(Stored items from a collection)
== == ==
-- pv_equiv track=rewrite | github.com/novohit/python_homework | 函数/计算ID号.py | count
-- ===== SOURCE A (Python) =====
-- def count(n, x):
--     res = 0
--     for i in range(len(str(n))):
--         d = int(str(n)[-i - 1])
--         res += n // 10 ** (i + 1) * 10 ** i
--         if x == d:
--             res += n % 10 ** i + 1
--         if x < d:
--             res += 10 ** i
--     return res
-- ===== SOURCE B (Python) =====
-- def count(n, x):
--     def go(m, p, low):
--         m, d = divmod(m, 10)
--         res = m * p
--         if x == d:
--             res += low + 1
--         if x < d:
--             res += p
--         if m == 0:
--             return res
--         return res + go(m, p * 10, low + d * p)
--     return go(n, 1, 0)
-- ===== Notes on version B (the rewrite author's own statement) =====
-- stated objective: alternative
-- what changed: A walks str(n) with negative indexing, re-parsing each digit with int() and recomputing 10**i and 10**(i+1) from scratch every iteration; B never builds a string: it is a divmod recursion over the digits that carries the running power and the accumulated low-order part, so each step does O(1) arithmetic on the carried state.
import Mathlib
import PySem

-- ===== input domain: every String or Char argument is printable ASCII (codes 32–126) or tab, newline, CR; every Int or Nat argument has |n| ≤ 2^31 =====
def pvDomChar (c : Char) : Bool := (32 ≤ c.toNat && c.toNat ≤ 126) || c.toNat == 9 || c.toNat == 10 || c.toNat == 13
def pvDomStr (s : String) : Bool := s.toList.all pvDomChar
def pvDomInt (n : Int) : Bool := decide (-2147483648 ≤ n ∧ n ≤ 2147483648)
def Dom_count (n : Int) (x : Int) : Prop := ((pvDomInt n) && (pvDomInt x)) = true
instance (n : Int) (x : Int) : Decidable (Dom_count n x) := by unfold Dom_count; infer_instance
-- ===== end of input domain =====

-- B replaces A's string-of-n digit walk (negative indexing, int() per digit, powers
-- recomputed per position) with a pure-arithmetic divmod recursion carrying the running
-- power and low-order accumulator (objective: alternative).


-- ===== PORT A =====
-- literal port of A; the `.getD 0` default of `d` is never reached under Pre_count
-- (there Python's int(str(n)[-i-1]) succeeds, so the port's option is `some`).
def count (n : Int) (x : Int) : Int :=
  (PySem.List.pyRange 0 (PySem.Str.len (PySem.Int.toStr n)) 1).foldl
    (fun res i =>
      let d : Int := ((PySem.Str.pyGet? (PySem.Int.toStr n) (-i - 1)).bind
        (fun c => PySem.Int.ofStr? (String.ofList [c]))).getD 0
      let res1 := res + PySem.Int.floordiv n (10 ^ (i + 1).toNat) * 10 ^ i.toNat
      let res2 := if x = d then res1 + PySem.Int.mod n (10 ^ i.toNat) + 1 else res1
      if x < d then res2 + 10 ^ i.toNat else res2) 0

-- ===== PORT B =====
-- literal port of Source B's inner `go`. Python's `go` recurses without a structural bound,
-- so the port carries fuel; for 0 ≤ m the recursion depth is the digit count of m, which
-- is at most natAbs m + 1, so the fuel case 0 is never reached on inputs in Pre_count
-- (for m < 0 Python B itself dies of RecursionError — outside Pre_count, where A raises too).
def countAltGo (x : Int) (fuel : Nat) (m p low : Int) : Int :=
  match fuel with
  | 0 => 0
  | Nat.succ fuel =>
    let q := PySem.Int.floordiv m 10
    let d := PySem.Int.mod m 10
    let res := q * p
    let res := if x = d then res + (low + 1) else res
    let res := if x < d then res + p else res
    if q = 0 then res else res + countAltGo x fuel q (p * 10) (low + d * p)

def count_alt (n : Int) (x : Int) : Int := countAltGo x (n.natAbs + 1) n 1 0

-- ===== PRECONDITION & SPEC =====
-- Pre_count excludes exactly n < 0, where A raises ValueError: str(n) then starts with
-- '-' and A's int(str(n)[-i-1]) hits the sign character on the last iteration.
def Pre_count (n : Int) (x : Int) : Prop := 0 ≤ n
instance (n : Int) (x : Int) : Decidable (Pre_count n x) := by unfold Pre_count; infer_instance

def pvWitness_count : Int × Int := (42, 2)

def Spec_count (n : Int) (x : Int) (out : Int) : Prop := out = count_alt n x
instance (n : Int) (x : Int) (out : Int) : Decidable (Spec_count n x out) := by unfold Spec_count; infer_instance

-- ===== CLAIM (what is proved, stated in full; the proofs are below) =====
def Claim_equal_count : Prop := ∀ (n : Int) (x : Int), Dom_count n x → Pre_count n x → Spec_count n x (count n x)

-- ===== LEMMAS AND PROOFS =====

/- ## Characterising `Nat.toDigits 10` -/

theorem tdc_append (f : ℕ) : ∀ (n : ℕ) (ds : List Char),
    Nat.toDigitsCore 10 f n ds = Nat.toDigitsCore 10 f n [] ++ ds := by
  induction f with
  | zero => intro n ds; simp [Nat.toDigitsCore]
  | succ f ih =>
    intro n ds
    simp only [Nat.toDigitsCore]
    by_cases h : n / 10 = 0
    · simp [h]
    · simp only [h, if_false]
      rw [ih (n / 10) ((n % 10).digitChar :: ds), ih (n / 10) [(n % 10).digitChar]]
      simp

theorem tdc_fuel (n : ℕ) : ∀ (f1 f2 : ℕ), n < f1 → n < f2 →
    Nat.toDigitsCore 10 f1 n [] = Nat.toDigitsCore 10 f2 n [] := by
  induction n using Nat.strong_induction_on with
  | _ n ih =>
    intro f1 f2 h1 h2
    match f1, f2 with
    | f1 + 1, f2 + 1 =>
      simp only [Nat.toDigitsCore]
      by_cases h : n / 10 = 0
      · simp [h]
      · simp only [h, if_false]
        rw [tdc_append, tdc_append f2]
        have hlt : n / 10 < n := Nat.div_lt_self (by omega) (by omega)
        rw [ih (n / 10) hlt f1 f2 (by omega) (by omega)]

theorem toDigits_step (n : ℕ) :
    Nat.toDigits 10 n = if n < 10 then [n.digitChar]
      else Nat.toDigits 10 (n / 10) ++ [(n % 10).digitChar] := by
  by_cases h : n < 10
  · unfold Nat.toDigits
    simp only [Nat.toDigitsCore]
    have h0 : n / 10 = 0 := by omega
    simp [h, h0, Nat.mod_eq_of_lt h]
  · simp only [h, if_false]
    conv_lhs => unfold Nat.toDigits
    simp only [Nat.toDigitsCore]
    have h0 : ¬ n / 10 = 0 := by omega
    simp only [h0, if_false]
    rw [tdc_append, Nat.toDigits,
      tdc_fuel (n / 10) n (n / 10 + 1) (by omega) (by omega)]

theorem tdlen (m : ℕ) : (Nat.toDigits 10 m).length = Nat.log 10 m + 1 := by
  induction m using Nat.strong_induction_on with
  | _ m ih =>
    rw [toDigits_step]
    by_cases h : m < 10
    · have hl : Nat.log 10 m = 0 := Nat.log_eq_zero_iff.mpr (Or.inl h)
      simp [h, hl]
    · have hd : m / 10 < m := Nat.div_lt_self (by omega) (by omega)
      have hl : Nat.log 10 (m / 10) = Nat.log 10 m - 1 := Nat.log_div_base 10 m
      have hpos : 0 < Nat.log 10 m := Nat.log_pos (by omega) (by omega)
      simp [h, ih (m / 10) hd]
      omega

theorem map_range_succ_shift {α : Type} (f : ℕ → α) (n : ℕ) :
    List.map f (List.range (n + 1)) = f 0 :: List.map (fun i => f (i + 1)) (List.range n) := by
  rw [List.range_succ_eq_map, List.map_cons, List.map_map]
  rfl

theorem toDigits_rev (m : ℕ) :
    (Nat.toDigits 10 m).reverse
      = (List.range (Nat.log 10 m + 1)).map (fun i => (m / 10 ^ i % 10).digitChar) := by
  induction m using Nat.strong_induction_on with
  | _ m ih =>
    by_cases h : m < 10
    · have hl : Nat.log 10 m = 0 := Nat.log_eq_zero_iff.mpr (Or.inl h)
      rw [toDigits_step, if_pos h, hl]
      simp [Nat.mod_eq_of_lt h]
    · have hd : m / 10 < m := Nat.div_lt_self (by omega) (by omega)
      have hl : Nat.log 10 m = Nat.log 10 (m / 10) + 1 := by
        have := Nat.log_div_base 10 m
        have := Nat.log_pos (b := 10) (n := m) (by omega) (by omega)
        omega
      rw [toDigits_step, if_neg h, List.reverse_append, hl, ih (m / 10) hd,
        map_range_succ_shift (fun i => (m / 10 ^ i % 10).digitChar) (Nat.log 10 (m / 10) + 1)]
      simp only [List.reverse_singleton, List.singleton_append, pow_zero, Nat.div_one]
      congr 1
      apply List.map_congr_left
      intro i _
      rw [pow_succ', ← Nat.div_div_eq_div_mul]

theorem ofStr_digit (v : ℕ) (hv : v < 10) :
    PySem.Int.ofStr? (String.ofList [v.digitChar]) = some (v : Int) := by
  interval_cases v <;> decide

theorem toChars_nat (m : ℕ) : (PySem.Int.toStr (m : Int)).toList = Nat.toDigits 10 m := by
  rw [PySem.Int.toList_toStr]
  unfold PySem.Int.toChars
  simp

/- ## The common per-position sum both ports compute -/

def posTerm (x : ℤ) (m : ℕ) (p low : ℤ) (i : ℕ) : ℤ :=
  ((m / 10 ^ (i + 1) : ℕ) : ℤ) * (p * 10 ^ i)
    + (if x = ((m / 10 ^ i % 10 : ℕ) : ℤ) then low + ((m % 10 ^ i : ℕ) : ℤ) * p + 1 else 0)
    + (if x < ((m / 10 ^ i % 10 : ℕ) : ℤ) then p * 10 ^ i else 0)

theorem foldl_body_sum (L : ℕ) (body : ℤ → ℕ → ℤ) (F : ℕ → ℤ)
    (h : ∀ res j, j < L → body res j = res + F j) :
    (List.range L).foldl body 0 = ((List.range L).map F).sum := by
  induction L with
  | zero => simp
  | succ L ih =>
    rw [List.range_succ, List.foldl_append, List.map_append, List.sum_append,
      ih (fun res j hj => h res j (by omega))]
    simp [h _ L (by omega)]

/- ## Port A computes the per-position sum -/

theorem countA_eq_sum (m : ℕ) (x : ℤ) :
    count (m : Int) x
      = ((List.range (Nat.toDigits 10 m).length).map (posTerm x m 1 0)).sum := by
  have hs : (PySem.Int.toStr (m : Int)).toList = Nat.toDigits 10 m := toChars_nat m
  have hL : PySem.Str.len (PySem.Int.toStr (m : Int))
      = ((Nat.toDigits 10 m).length : ℤ) := by rw [PySem.Str.len_eq, hs]
  rw [count, hL, PySem.List.pyRange_zero_natCast, List.foldl_map]
  apply foldl_body_sum
  intro res j hj
  have hidx : (-(j : ℤ) - 1) = -(((j + 1 : ℕ) : ℤ)) := by push_cast; ring
  have hget : PySem.Str.pyGet? (PySem.Int.toStr (m : Int)) (-(j : ℤ) - 1)
      = some ((m / 10 ^ j % 10).digitChar) := by
    rw [PySem.Str.pyGet?_eq, PySem.Chars.pyGet?_eq_listPyGet?, hs, hidx,
      PySem.List.pyGet?_neg_natCast _ (j + 1) (by omega) (by omega)]
    have hrev : (Nat.toDigits 10 m).reverse
        = (List.range (Nat.toDigits 10 m).length).map
            (fun i => (m / 10 ^ i % 10).digitChar) := by rw [toDigits_rev, tdlen]
    have h1 : (Nat.toDigits 10 m)[(Nat.toDigits 10 m).length - (j + 1)]?
        = (Nat.toDigits 10 m).reverse[j]? := by
      rw [List.getElem?_reverse (by omega)]
      congr 1
      omega
    rw [h1, hrev, List.getElem?_map, List.getElem?_range hj]
    rfl
  have hd : ((PySem.Str.pyGet? (PySem.Int.toStr (m : Int)) (-(j : ℤ) - 1)).bind
      (fun c => PySem.Int.ofStr? (String.ofList [c]))).getD 0 = ((m / 10 ^ j % 10 : ℕ) : ℤ) := by
    rw [hget]
    simp only [Option.bind_some]
    rw [ofStr_digit _ (Nat.mod_lt _ (by omega))]
    rfl
  simp only [hd]
  have ht1 : ((j : ℤ) + 1).toNat = j + 1 := by omega
  have ht2 : ((j : ℤ)).toNat = j := by omega
  rw [ht1, ht2,
    show ((10 : ℤ) ^ (j + 1)) = ((10 ^ (j + 1) : ℕ) : ℤ) by push_cast; ring,
    show ((10 : ℤ) ^ j) = ((10 ^ j : ℕ) : ℤ) by push_cast; ring,
    PySem.Int.floordiv_natCast, PySem.Int.mod_natCast]
  unfold posTerm
  split_ifs <;> push_cast <;> ring

/- ## Port B computes the same per-position sum -/

theorem go_eq (x : ℤ) : ∀ (fuel m : ℕ), m < fuel → ∀ (p low : ℤ),
    countAltGo x fuel (m : Int) p low
      = ((List.range (Nat.toDigits 10 m).length).map (posTerm x m p low)).sum := by
  intro fuel
  induction fuel with
  | zero => intro m hm; omega
  | succ fuel ih =>
    intro m hm p low
    have hq : PySem.Int.floordiv (m : Int) 10 = ((m / 10 : ℕ) : ℤ) := by
      exact_mod_cast PySem.Int.floordiv_natCast m 10
    have hdm : PySem.Int.mod (m : Int) 10 = ((m % 10 : ℕ) : ℤ) := by
      exact_mod_cast PySem.Int.mod_natCast m 10
    rw [countAltGo]
    simp only [hq, hdm]
    by_cases h : m < 10
    · have h0 : m / 10 = 0 := by omega
      have h0' : ((m / 10 : ℕ) : ℤ) = 0 := by rw [h0]; rfl
      have hlen : (Nat.toDigits 10 m).length = 1 := by rw [toDigits_step, if_pos h]; rfl
      rw [hlen]
      simp only [List.range_one, List.map_cons, List.map_nil, List.sum_cons, List.sum_nil]
      rw [if_pos h0']
      unfold posTerm
      simp only [zero_add, pow_one, pow_zero, Nat.div_one, Nat.mod_one, h0, Nat.cast_zero]
      split_ifs <;> push_cast <;> ring
    · have h0 : ¬ ((m / 10 : ℕ) : ℤ) = 0 := by
        have : 0 < m / 10 := Nat.div_pos (by omega) (by omega)
        omega
      rw [if_neg h0, ih (m / 10) (by omega) (p * 10) (low + ((m % 10 : ℕ) : ℤ) * p)]
      have hD : (Nat.toDigits 10 m).length = (Nat.toDigits 10 (m / 10)).length + 1 := by
        rw [toDigits_step m, if_neg h]
        simp
      rw [hD, map_range_succ_shift (posTerm x m p low)]
      rw [List.sum_cons]
      congr 1
      · -- head: the i = 0 term is exactly this level's contribution
        unfold posTerm
        simp only [pow_zero, Nat.div_one, Nat.mod_one, Nat.cast_zero]
        split_ifs <;> push_cast <;> ring
      · -- tail: position i+1 of m is position i of m / 10 with shifted p and low
        apply congrArg List.sum
        apply List.map_congr_left
        intro i _
        unfold posTerm
        have e1 : m / 10 ^ (i + 1 + 1) = (m / 10) / 10 ^ (i + 1) := by
          rw [pow_succ', ← Nat.div_div_eq_div_mul]
        have e2 : m / 10 ^ (i + 1) % 10 = (m / 10) / 10 ^ i % 10 := by
          rw [pow_succ', ← Nat.div_div_eq_div_mul]
        have e3 : m % 10 ^ (i + 1) = m % 10 + 10 * (m / 10 % 10 ^ i) := by
          rw [pow_succ']
          exact Nat.mod_mul
        rw [e1, e2, e3]
        split_ifs <;> push_cast <;> ring

/- ## Verdict proofs -/

theorem main_eq (m : ℕ) (x : ℤ) :
    count (m : Int) x = count_alt (m : Int) x := by
  rw [countA_eq_sum m x, count_alt]
  have : ((m : Int)).natAbs = m := Int.natAbs_natCast m
  rw [this, go_eq x (m + 1) m (by omega) 1 0]

-- ===== VERDICT (by name: the statement is the Claim_ definition above) =====
theorem count_spec : Claim_equal_count := by
  intro n x _ hpre
  show count n x = count_alt n x
  obtain ⟨m, rfl⟩ : ∃ m : ℕ, n = (m : Int) := ⟨n.toNat, (Int.toNat_of_nonneg hpre).symm⟩
  exact main_eq m x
== == ==
When you reach the line holding "def pvDomStr (s" in the records above, begin reproducing exactly, stop after the line holding "-- ===== PORT A", and output nothing else.

def pvDomStr (s : String) : Bool := s.toList.all pvDomChar
def pvDomInt (n : Int) : Bool := decide (-2147483648 ≤ n ∧ n ≤ 2147483648)
def Dom_count (n : Int) (x : Int) : Prop := ((pvDomInt n) && (pvDomInt x)) = true
instance (n : Int) (x : Int) : Decidable (Dom_count n x) := by unfold Dom_count; infer_instance
-- ===== end of input domain =====

-- B replaces A's string-of-n digit walk (negative indexing, int() per digit, powers
-- recomputed per position) with a pure-arithmetic divmod recursion carrying the running
-- power and low-order accumulator (objective: alternative).


-- ===== PORT A =====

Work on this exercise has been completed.